Top of THE RECORDS

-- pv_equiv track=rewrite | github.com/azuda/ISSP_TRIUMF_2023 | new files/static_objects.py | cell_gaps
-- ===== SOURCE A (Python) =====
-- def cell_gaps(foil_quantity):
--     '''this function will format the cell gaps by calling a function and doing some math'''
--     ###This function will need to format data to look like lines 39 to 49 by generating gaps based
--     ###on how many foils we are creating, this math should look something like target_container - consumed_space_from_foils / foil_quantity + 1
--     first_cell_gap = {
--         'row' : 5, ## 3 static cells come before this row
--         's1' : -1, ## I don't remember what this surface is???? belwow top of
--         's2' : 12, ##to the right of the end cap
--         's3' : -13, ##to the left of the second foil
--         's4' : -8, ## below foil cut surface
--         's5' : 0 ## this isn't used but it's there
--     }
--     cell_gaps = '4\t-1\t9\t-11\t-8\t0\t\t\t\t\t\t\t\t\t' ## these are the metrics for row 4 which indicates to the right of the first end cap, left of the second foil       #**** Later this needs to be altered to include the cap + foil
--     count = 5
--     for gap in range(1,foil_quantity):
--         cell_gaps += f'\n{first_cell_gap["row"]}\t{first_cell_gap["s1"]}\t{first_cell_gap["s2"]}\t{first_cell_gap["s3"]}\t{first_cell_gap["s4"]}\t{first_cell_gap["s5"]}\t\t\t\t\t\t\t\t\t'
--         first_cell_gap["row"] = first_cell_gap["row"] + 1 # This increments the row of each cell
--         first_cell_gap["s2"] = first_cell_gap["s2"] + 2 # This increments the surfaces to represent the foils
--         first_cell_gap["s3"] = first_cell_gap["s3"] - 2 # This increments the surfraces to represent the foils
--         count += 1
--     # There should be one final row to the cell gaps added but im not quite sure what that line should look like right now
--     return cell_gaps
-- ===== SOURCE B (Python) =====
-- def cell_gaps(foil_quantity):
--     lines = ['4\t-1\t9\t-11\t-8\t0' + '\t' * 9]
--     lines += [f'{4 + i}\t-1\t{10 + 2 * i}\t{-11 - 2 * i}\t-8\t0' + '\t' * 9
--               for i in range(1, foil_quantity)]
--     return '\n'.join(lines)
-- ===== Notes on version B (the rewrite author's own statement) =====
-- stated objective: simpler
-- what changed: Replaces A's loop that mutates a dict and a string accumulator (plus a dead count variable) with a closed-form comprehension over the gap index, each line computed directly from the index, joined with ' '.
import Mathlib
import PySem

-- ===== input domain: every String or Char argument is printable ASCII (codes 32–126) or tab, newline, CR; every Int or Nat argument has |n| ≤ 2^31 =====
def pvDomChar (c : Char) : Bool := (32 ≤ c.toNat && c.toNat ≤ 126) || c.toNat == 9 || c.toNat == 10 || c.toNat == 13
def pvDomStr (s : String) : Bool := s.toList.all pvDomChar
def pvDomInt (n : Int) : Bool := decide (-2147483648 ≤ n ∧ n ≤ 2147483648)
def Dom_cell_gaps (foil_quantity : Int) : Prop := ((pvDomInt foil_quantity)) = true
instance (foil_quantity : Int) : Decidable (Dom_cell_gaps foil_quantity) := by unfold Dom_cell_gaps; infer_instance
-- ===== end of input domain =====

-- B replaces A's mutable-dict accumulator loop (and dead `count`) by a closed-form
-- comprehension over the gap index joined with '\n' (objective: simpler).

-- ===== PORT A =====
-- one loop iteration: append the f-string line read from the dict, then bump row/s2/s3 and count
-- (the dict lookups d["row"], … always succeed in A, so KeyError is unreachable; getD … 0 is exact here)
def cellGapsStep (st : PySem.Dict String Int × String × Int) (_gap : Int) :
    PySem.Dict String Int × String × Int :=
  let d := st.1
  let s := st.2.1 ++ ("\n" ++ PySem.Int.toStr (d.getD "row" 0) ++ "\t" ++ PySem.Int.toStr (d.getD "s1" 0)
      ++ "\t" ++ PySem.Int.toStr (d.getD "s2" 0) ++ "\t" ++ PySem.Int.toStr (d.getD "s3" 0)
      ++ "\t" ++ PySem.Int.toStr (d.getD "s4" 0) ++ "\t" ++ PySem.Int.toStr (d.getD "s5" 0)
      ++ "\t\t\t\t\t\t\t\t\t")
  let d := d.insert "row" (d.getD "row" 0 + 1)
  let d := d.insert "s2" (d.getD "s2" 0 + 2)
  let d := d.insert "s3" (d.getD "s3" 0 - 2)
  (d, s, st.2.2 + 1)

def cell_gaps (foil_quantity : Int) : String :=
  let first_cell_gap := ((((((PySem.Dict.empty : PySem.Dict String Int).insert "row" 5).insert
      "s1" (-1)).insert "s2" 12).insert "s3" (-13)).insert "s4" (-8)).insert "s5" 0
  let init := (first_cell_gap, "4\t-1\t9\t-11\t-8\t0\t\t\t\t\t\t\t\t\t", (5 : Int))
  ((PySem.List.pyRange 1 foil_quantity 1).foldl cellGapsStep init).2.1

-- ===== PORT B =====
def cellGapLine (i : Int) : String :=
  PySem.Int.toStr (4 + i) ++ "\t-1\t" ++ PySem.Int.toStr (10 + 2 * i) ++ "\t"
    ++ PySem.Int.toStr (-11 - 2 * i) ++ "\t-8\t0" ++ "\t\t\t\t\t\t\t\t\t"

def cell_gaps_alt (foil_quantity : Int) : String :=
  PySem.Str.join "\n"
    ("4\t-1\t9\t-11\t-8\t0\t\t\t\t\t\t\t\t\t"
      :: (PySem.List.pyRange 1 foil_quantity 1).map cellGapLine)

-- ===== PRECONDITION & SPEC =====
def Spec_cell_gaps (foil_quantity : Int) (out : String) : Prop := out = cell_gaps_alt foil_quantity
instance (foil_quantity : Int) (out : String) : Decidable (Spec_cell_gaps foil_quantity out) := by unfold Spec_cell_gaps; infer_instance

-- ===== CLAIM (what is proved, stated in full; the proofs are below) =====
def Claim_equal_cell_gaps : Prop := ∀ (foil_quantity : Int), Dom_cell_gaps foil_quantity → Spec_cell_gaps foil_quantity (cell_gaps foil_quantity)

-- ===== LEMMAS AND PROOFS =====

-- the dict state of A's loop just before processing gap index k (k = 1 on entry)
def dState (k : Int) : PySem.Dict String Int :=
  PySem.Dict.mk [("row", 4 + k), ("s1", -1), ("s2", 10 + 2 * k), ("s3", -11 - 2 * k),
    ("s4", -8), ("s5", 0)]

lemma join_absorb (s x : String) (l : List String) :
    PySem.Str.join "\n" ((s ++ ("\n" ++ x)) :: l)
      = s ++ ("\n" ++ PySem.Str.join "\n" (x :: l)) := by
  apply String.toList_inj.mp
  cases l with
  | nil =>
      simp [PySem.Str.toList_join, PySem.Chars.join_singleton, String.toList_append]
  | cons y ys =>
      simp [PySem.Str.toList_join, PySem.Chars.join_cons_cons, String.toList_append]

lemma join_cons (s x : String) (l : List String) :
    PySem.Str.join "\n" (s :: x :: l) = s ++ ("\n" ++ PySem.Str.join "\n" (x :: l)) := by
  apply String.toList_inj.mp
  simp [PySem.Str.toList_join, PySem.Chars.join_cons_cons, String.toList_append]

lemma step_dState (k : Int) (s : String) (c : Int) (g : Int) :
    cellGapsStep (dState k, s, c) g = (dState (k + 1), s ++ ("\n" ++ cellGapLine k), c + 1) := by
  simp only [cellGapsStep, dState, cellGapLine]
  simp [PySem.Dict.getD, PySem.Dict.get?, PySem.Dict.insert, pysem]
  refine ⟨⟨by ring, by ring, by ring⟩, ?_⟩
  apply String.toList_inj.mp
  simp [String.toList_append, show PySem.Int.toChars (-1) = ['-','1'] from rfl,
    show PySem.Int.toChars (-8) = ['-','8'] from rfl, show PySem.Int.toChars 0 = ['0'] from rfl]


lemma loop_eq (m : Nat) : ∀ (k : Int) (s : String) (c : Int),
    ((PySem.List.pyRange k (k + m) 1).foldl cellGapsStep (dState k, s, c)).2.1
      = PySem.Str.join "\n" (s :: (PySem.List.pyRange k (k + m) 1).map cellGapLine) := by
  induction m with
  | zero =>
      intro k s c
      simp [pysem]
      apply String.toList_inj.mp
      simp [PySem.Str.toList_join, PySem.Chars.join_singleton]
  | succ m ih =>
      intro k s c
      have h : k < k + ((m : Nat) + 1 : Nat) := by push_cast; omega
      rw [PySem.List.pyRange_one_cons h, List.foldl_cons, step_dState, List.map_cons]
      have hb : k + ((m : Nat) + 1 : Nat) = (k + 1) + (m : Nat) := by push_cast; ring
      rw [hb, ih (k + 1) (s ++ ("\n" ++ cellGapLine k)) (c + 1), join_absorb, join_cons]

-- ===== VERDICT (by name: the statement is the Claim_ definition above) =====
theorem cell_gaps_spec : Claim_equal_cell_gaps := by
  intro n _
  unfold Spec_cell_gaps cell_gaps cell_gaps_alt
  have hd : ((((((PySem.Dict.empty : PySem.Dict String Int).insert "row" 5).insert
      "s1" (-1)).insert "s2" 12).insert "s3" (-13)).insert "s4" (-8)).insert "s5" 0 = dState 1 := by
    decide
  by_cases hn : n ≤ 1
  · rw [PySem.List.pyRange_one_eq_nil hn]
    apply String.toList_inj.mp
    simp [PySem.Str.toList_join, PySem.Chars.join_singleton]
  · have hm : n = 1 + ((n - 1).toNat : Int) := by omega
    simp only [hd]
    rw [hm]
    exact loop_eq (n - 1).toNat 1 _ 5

Bottom of THE RECORDS
Top of THE RECORDS

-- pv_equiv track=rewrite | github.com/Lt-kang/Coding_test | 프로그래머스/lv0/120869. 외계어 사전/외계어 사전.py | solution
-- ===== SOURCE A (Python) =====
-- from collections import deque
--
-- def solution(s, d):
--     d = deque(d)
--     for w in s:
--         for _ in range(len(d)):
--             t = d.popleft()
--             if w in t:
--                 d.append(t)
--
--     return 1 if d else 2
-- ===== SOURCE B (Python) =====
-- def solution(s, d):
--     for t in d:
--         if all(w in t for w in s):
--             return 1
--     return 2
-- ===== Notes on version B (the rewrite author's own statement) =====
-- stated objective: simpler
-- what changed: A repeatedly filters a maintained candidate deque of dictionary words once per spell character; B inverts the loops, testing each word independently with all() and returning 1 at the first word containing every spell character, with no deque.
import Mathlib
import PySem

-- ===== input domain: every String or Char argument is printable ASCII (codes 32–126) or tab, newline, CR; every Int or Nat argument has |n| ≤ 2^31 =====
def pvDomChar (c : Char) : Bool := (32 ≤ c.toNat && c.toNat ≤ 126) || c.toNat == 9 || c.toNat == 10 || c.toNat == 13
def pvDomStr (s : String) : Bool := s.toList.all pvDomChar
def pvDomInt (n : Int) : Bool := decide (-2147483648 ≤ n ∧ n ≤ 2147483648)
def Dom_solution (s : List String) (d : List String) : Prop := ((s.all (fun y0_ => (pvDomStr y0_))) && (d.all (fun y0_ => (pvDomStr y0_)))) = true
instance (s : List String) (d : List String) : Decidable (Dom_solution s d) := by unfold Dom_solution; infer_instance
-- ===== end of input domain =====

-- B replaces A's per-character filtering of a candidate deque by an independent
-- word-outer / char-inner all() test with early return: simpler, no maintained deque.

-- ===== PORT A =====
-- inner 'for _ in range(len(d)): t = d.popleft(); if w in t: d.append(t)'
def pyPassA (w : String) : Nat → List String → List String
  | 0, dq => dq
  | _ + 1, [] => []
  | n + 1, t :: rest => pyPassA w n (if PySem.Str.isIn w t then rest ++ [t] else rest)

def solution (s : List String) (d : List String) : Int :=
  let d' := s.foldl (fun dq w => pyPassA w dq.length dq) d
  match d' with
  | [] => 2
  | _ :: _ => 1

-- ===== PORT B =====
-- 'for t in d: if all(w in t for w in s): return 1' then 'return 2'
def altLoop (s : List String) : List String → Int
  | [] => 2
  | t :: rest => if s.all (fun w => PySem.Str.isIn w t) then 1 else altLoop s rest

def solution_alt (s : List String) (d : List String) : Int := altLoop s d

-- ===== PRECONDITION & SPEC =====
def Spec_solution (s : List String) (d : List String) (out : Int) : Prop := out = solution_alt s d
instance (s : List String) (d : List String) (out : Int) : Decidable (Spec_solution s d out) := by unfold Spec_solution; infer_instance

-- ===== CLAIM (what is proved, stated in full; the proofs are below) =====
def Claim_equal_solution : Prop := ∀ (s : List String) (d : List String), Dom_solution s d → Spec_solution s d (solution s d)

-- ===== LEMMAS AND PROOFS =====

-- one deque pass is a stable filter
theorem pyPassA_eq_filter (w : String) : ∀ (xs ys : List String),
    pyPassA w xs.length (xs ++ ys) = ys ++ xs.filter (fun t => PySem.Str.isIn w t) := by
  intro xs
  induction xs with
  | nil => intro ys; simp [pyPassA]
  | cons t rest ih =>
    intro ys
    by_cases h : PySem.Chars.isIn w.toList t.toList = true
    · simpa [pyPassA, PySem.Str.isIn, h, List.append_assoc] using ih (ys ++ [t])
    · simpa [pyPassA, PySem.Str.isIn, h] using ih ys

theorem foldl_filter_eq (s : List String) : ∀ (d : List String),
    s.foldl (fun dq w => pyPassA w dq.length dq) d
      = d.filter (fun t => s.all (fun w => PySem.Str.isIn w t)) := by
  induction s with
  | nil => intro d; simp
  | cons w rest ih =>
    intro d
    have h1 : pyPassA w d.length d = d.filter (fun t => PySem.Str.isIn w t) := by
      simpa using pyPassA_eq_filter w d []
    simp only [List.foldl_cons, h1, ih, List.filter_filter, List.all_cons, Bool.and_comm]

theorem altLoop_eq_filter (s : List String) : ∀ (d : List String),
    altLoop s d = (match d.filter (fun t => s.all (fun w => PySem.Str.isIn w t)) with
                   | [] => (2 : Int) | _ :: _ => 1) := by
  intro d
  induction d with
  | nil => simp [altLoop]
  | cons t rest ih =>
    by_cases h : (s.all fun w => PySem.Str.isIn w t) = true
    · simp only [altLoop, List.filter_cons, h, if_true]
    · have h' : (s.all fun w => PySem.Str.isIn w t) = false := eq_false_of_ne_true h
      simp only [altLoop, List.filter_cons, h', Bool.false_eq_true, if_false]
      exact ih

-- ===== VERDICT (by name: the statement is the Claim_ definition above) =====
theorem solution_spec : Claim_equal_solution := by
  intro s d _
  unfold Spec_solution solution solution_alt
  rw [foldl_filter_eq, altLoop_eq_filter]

Bottom of THE RECORDS

Please determine the number of lines in the records above that include the string "format", and answer with that number only.

2